CHAPTER XIV
EDINBURGH or MIDLOTHIAN: BERWICKSHIRE
HOLYROOD: DRYBURGH
HOLYROOD (_Augustine Canons_)
1128, Founded by David I. and dedicated to the Holy Rood--1322, Plundered by the English under Edward II.--1326, Robert Bruce holds a Parliament in the abbey--1333-4, A Parliament held, at which Edward Baliol renders homage to Edward III. as superior Lord of Scotland--1385, Burnt by the followers of Richard II.--_c._ 1460, Abbot Crawfurd restores the church--1469, James III. marries Margaret of Denmark in the abbey church--During the abbacy of Robert de Bellenden, successor of Abbot Crawfurd, the Papal Legate of Pope Julius II. presents James IV. with a crown and sword of state at Holyrood--1543, The Earl of Hertford’s army burn “the abbey called Holyrood House”--1547, During the English invasion, Sir William Bonham and Edward Chamberlayne assault the abbey and destroy the choir transept--This rebuilt soon afterwards and repaired--1565, Mary, Queen of Scots, marries Lord Darnley--1617, James VI. restores the church of Holyrood (which since 1559, after partial restoration, had been used as a place of worship of the Reformed Church)--1630, Charles I. crowned September 29th, Charles erected Edinburgh to a Bishopric--1636, Scottish Liturgy announced--1687-8, The chapel royal re-decorated and fitted up for Roman Catholic Ritual by James II.--1688, The church plundered by a Presbyterian mob and utterly desecrated--1758, A builder, employed by the Barons of the Exchequer, restores the roof of the nave badly, which consequently fell two years later--1816-57, The church repaired.
The imposing group of buildings which constitute Holyrood Palace lie on a piece of meadow land at the foot of an eminence known as Arthur’s Seat, on the outskirts of Scotland’s metropolis. Though the greater portion of it was the former home and dwelling-place of kings, and its walls connected with many domestic associations, there is a smaller and comparatively insignificant part, which not only has been the scene of several royal coronations and marriages, but before these ever took place was the abode of Augustine canons in the 12th century. This, the only remaining fragment of the monastery founded by David I., is now known as the chapel royal, the ruined shell of which it is pitiful to behold.
The abbey was founded by David I. Such a prince required no special intimation from heaven to prompt him to found a religious house under the shadow of a fortress where he himself resided. A miraculous interposition, however, on behalf of the king himself, when prostrate under the antlers of a “wild hart,” has been assigned as the immediate cause of the foundation of the abbey.
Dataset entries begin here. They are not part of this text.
-- pv_equiv track=rewrite | github.com/Thehackerscrew/CrewCTF-2024-Public | challenges/ppc/count-collisions/challenge/server.py | genHash
-- ===== SOURCE A (Python) =====
-- def genHash(V):
-- 	Hash=[]
-- 	for i in range(len(V)):
-- 		Value=0
-- 		for j in range(len(V)):
-- 			if j==i and j>0:
-- 				Value-=V[j-1]
-- 				Value+=(V[j]^V[j-1])
-- 			else:
-- 				Value+=V[j]
-- 		Hash.append(Value)
-- 	return Hash
-- ===== SOURCE B (Python) =====
-- def genHash(V):
--     S = sum(V)
--     return [S if i == 0 else S - V[i] - V[i - 1] + (V[i] ^ V[i - 1])
--             for i in range(len(V))]
-- ===== Notes on version B (the rewrite author's own statement) =====
-- stated objective: faster
-- what changed: Replaced the nested O(n^2) loops by one total sum followed by a single pass using the closed form S - V[i] - V[i-1] + (V[i]^V[i-1]) per index.
import Mathlib
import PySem

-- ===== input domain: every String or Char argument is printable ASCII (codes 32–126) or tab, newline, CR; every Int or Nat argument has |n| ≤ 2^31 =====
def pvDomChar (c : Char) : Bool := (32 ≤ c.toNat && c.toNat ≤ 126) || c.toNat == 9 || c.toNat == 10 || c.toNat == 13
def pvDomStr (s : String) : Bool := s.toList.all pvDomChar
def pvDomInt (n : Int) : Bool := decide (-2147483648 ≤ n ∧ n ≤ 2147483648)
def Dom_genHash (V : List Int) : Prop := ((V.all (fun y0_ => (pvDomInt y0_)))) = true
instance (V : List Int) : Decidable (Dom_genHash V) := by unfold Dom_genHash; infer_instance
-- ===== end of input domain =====

-- B replaces A's nested O(n^2) loops by one total sum and a single closed-form pass (objective: faster).

-- ===== PORT A =====
def genHash (V : List Int) : List Int :=
  (PySem.List.pyRange 0 V.length 1).foldl (fun Hash i =>
    Hash ++ [(PySem.List.pyRange 0 V.length 1).foldl (fun Value j =>
      if j = i ∧ j > 0 then
        Value - PySem.List.pyGetD V (j - 1) 0
          + PySem.Int.bxor (PySem.List.pyGetD V j 0) (PySem.List.pyGetD V (j - 1) 0)
      else
        Value + PySem.List.pyGetD V j 0) 0]) []

-- ===== PORT B =====
def genHash_alt (V : List Int) : List Int :=
  let S := V.sum
  (PySem.List.pyRange 0 V.length 1).map (fun i =>
    if i = 0 then S
    else S - PySem.List.pyGetD V i 0 - PySem.List.pyGetD V (i - 1) 0
           + PySem.Int.bxor (PySem.List.pyGetD V i 0) (PySem.List.pyGetD V (i - 1) 0))

-- ===== PRECONDITION & SPEC =====
def Spec_genHash (V : List Int) (out : List Int) : Prop := out = genHash_alt V
instance (V : List Int) (out : List Int) : Decidable (Spec_genHash V out) := by unfold Spec_genHash; infer_instance

-- ===== CLAIM (what is proved, stated in full; the proofs are below) =====
def Claim_equal_genHash : Prop := ∀ (V : List Int), Dom_genHash V → Spec_genHash V (genHash V)

-- ===== LEMMAS AND PROOFS =====

-- A's inner-loop body as 'accumulator + per-j term'
theorem genHash_inner_step (V : List Int) (i : Int) :
    (fun (Value j : Int) =>
      if j = i ∧ j > 0 then
        Value - PySem.List.pyGetD V (j - 1) 0
          + PySem.Int.bxor (PySem.List.pyGetD V j 0) (PySem.List.pyGetD V (j - 1) 0)
      else
        Value + PySem.List.pyGetD V j 0)
    = (fun (Value j : Int) => Value +
        (if j = i ∧ j > 0 then
          PySem.Int.bxor (PySem.List.pyGetD V j 0) (PySem.List.pyGetD V (j - 1) 0)
            - PySem.List.pyGetD V (j - 1) 0
        else PySem.List.pyGetD V j 0)) := by
  funext Value j
  split_ifs <;> ring

-- the sum of V's entries over the index range is V.sum
theorem sum_map_pyGetD (V : List Int) :
    ((PySem.List.pyRange 0 V.length 1).map (fun j => PySem.List.pyGetD V j 0)).sum = V.sum := by
  rw [PySem.List.map_pyGetD_pyRange_zero']

-- value of A's inner loop for a fixed i in range
theorem genHash_inner_value (V : List Int) (i : Int) (h0 : 0 ≤ i) (hn : i < (V.length : Int)) :
    ((PySem.List.pyRange 0 V.length 1).foldl (fun Value j =>
      if j = i ∧ j > 0 then
        Value - PySem.List.pyGetD V (j - 1) 0
          + PySem.Int.bxor (PySem.List.pyGetD V j 0) (PySem.List.pyGetD V (j - 1) 0)
      else
        Value + PySem.List.pyGetD V j 0) 0)
    = (if i = 0 then V.sum
       else V.sum - PySem.List.pyGetD V i 0 - PySem.List.pyGetD V (i - 1) 0
              + PySem.Int.bxor (PySem.List.pyGetD V i 0) (PySem.List.pyGetD V (i - 1) 0)) := by
  rw [genHash_inner_step, PySem.List.foldl_add]
  by_cases hi : i = 0
  · subst hi
    have : ((PySem.List.pyRange 0 V.length 1).map
        (fun j => if j = 0 ∧ j > 0 then
          PySem.Int.bxor (PySem.List.pyGetD V j 0) (PySem.List.pyGetD V (j - 1) 0)
            - PySem.List.pyGetD V (j - 1) 0
        else PySem.List.pyGetD V j 0))
        = ((PySem.List.pyRange 0 V.length 1).map (fun j => PySem.List.pyGetD V j 0)) := by
      apply List.map_congr_left
      intro j _
      have : ¬ (j = 0 ∧ j > 0) := by rintro ⟨rfl, h⟩; omega
      simp [this]
    rw [this, sum_map_pyGetD]; simp
  · rw [if_neg hi]
    have hsplit : PySem.List.pyRange 0 V.length 1
        = PySem.List.pyRange 0 i 1 ++ PySem.List.pyRange i (i+1) 1 ++ PySem.List.pyRange (i+1) V.length 1 := by
      rw [PySem.List.pyRange_one_append 0 (i+1) (V.length) (by omega) (by omega),
          PySem.List.pyRange_one_append 0 i (i+1) (by omega) (by omega)]
    rw [hsplit]
    simp only [List.map_append, List.sum_append, PySem.List.pyRange_one_singleton, List.map_cons,
      List.map_nil, List.sum_cons, List.sum_nil]
    have hlo : ((PySem.List.pyRange 0 i 1).map
        (fun j => if j = i ∧ j > 0 then
          PySem.Int.bxor (PySem.List.pyGetD V j 0) (PySem.List.pyGetD V (j - 1) 0)
            - PySem.List.pyGetD V (j - 1) 0
        else PySem.List.pyGetD V j 0))
        = ((PySem.List.pyRange 0 i 1).map (fun j => PySem.List.pyGetD V j 0)) := by
      apply List.map_congr_left
      intro j hj
      rw [PySem.List.mem_pyRange_one] at hj
      have : ¬ (j = i ∧ j > 0) := by rintro ⟨rfl, _⟩; omega
      simp [this]
    have hhi : ((PySem.List.pyRange (i+1) V.length 1).map
        (fun j => if j = i ∧ j > 0 then
          PySem.Int.bxor (PySem.List.pyGetD V j 0) (PySem.List.pyGetD V (j - 1) 0)
            - PySem.List.pyGetD V (j - 1) 0
        else PySem.List.pyGetD V j 0))
        = ((PySem.List.pyRange (i+1) V.length 1).map (fun j => PySem.List.pyGetD V j 0)) := by
      apply List.map_congr_left
      intro j hj
      rw [PySem.List.mem_pyRange_one] at hj
      have : ¬ (j = i ∧ j > 0) := by rintro ⟨rfl, _⟩; omega
      simp [this]
    rw [hlo, hhi, if_pos (⟨trivial, by omega⟩ : True ∧ i > 0)]
    have hVsum : V.sum = ((PySem.List.pyRange 0 i 1).map (fun j => PySem.List.pyGetD V j 0)).sum
        + PySem.List.pyGetD V i 0
        + ((PySem.List.pyRange (i+1) V.length 1).map (fun j => PySem.List.pyGetD V j 0)).sum := by
      rw [← sum_map_pyGetD V, hsplit]
      simp only [List.map_append, List.sum_append, PySem.List.pyRange_one_singleton, List.map_cons,
        List.map_nil, List.sum_cons, List.sum_nil]
      ring
    rw [hVsum]; ring

-- ===== VERDICT (by name: the statement is the Claim_ definition above) =====
theorem genHash_spec : Claim_equal_genHash := by
  intro V _
  unfold Spec_genHash genHash genHash_alt
  rw [PySem.List.foldl_append_singleton_eq_map]
  simp only [List.nil_append]
  apply List.map_congr_left
  intro i hi
  rw [PySem.List.mem_pyRange_one] at hi
  exact genHash_inner_value V i hi.1 hi.2
-- ===== PRECONDITION & SPEC =====
def Spec_is_complex_edit (content : String) (filename : String) (out : Bool) : Prop := out = is_complex_edit_alt content filename
instance (content : String) (filename : String) (out : Bool) : Decidable (Spec_is_complex_edit content filename out) := by unfold Spec_is_complex_edit; infer_instance

-- ===== CLAIM (what is proved, stated in full; the proofs are below) =====
def Claim_equal_is_complex_edit : Prop := ∀ (content : String) (filename : String), Dom_is_complex_edit content filename → Spec_is_complex_edit content filename (is_complex_edit content filename)

-- ===== LEMMAS AND PROOFS =====

-- B's state machine, rephrased as a structural recursion counting emitted blocks
def pvRun (s : Nat) : List String → Nat
  | [] => 0
  | l :: ls =>
    if s = 0 then pvRun (if pvHasS l then 1 else 0) ls
    else if pvHasD l then pvRun 2 ls
    else if pvHasR l then (if s = 2 then 1 + pvRun 0 ls else pvRun (if pvHasS l then 1 else 0) ls)
    else pvRun s ls

theorem pvFoldl_eq_run (ls : List String) (c s : Nat) :
    (ls.foldl pvStepB (c, s)).1 = c + pvRun s ls := by
  induction ls generalizing c s with
  | nil => simp [pvRun]
  | cons l ls ih =>
      simp only [List.foldl_cons, pvStepB, pvRun]
      by_cases h0 : s = 0
      · simp [h0, ih]
      · by_cases hd : pvHasD l
        · simp [h0, hd, ih]
        · by_cases hr : pvHasR l
          · by_cases h2 : s = 2
            · simp [h0, hd, hr, h2, ih]; omega
            · simp [hd, hr, h2, ih]
          · simp [h0, hd, hr, ih]

theorem pvDrop_cons (lines : List String) (j : Nat) (h : j < lines.length) :
    lines.drop j = lines.getD j "" :: lines.drop (j+1) := by
  rw [List.getD_eq_getElem lines "" h]
  exact List.drop_eq_getElem_cons h

-- one-step equations of the machine
theorem pvRun_cons0 (l : String) (ls : List String) :
    pvRun 0 (l :: ls) = pvRun (if pvHasS l then 1 else 0) ls := by simp [pvRun]

theorem pvRun_consD (s : Nat) (l : String) (ls : List String) (hs : s ≠ 0)
    (hd : pvHasD l = true) : pvRun s (l :: ls) = pvRun 2 ls := by simp [pvRun, hs, hd]

theorem pvRun_cons1R (l : String) (ls : List String) (hd : pvHasD l = false)
    (hr : pvHasR l = true) : pvRun 1 (l :: ls) = pvRun (if pvHasS l then 1 else 0) ls := by
  simp [pvRun, hd, hr]

theorem pvRun_cons2R (l : String) (ls : List String) (hd : pvHasD l = false)
    (hr : pvHasR l = true) : pvRun 2 (l :: ls) = 1 + pvRun 0 ls := by simp [pvRun, hd, hr]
Bellenden, the translator of Bone, relates that the event happened in the “vail that lyes to the Eist fra the said castell, quhare now lyes the Cannogait,” and which at that time was part of “Ane gred forest full of hartis, hyndis, toddis, and siclike manner of beistis.” As David was pursuing the hunt with ardour, a hart rushed at him, dashing both him and his horse to the ground with great violence. David threw both hands between the antlers of the stag to save himself from the blow when “the holy croce slaid incontinant in (into) his hands.” The wild deer fled in dismay at the sight of the sacred emblem to which it seemed about to do violence; and the king, being afterwards admonished in a dream, resolved to dedicate a house to the “Holy Rude,” the Virgin and All Saints on the very spot where “he gat the croce.” A far more likely reason for the founding of the abbey is that David built it as a repository for the fragment of the true cross brought by his mother, St Margaret, from Waltham Abbey. As in the case of many another foundation, kings and princes frequently claimed hospitality from their religious brothers; and though the monastic cellars and larders may not have boasted the delicacy and sumptuousness of a royal kitchen, their illustrious visitors would doubtless be quite content with the homely fare and good cheer offered them. This was repeatedly the case at the monastery at Holyrood, and the custom being that each visitor should present an oblation to the patron saint of the house, the monks had always the wherewithal to compensate themselves for the necessary outlay.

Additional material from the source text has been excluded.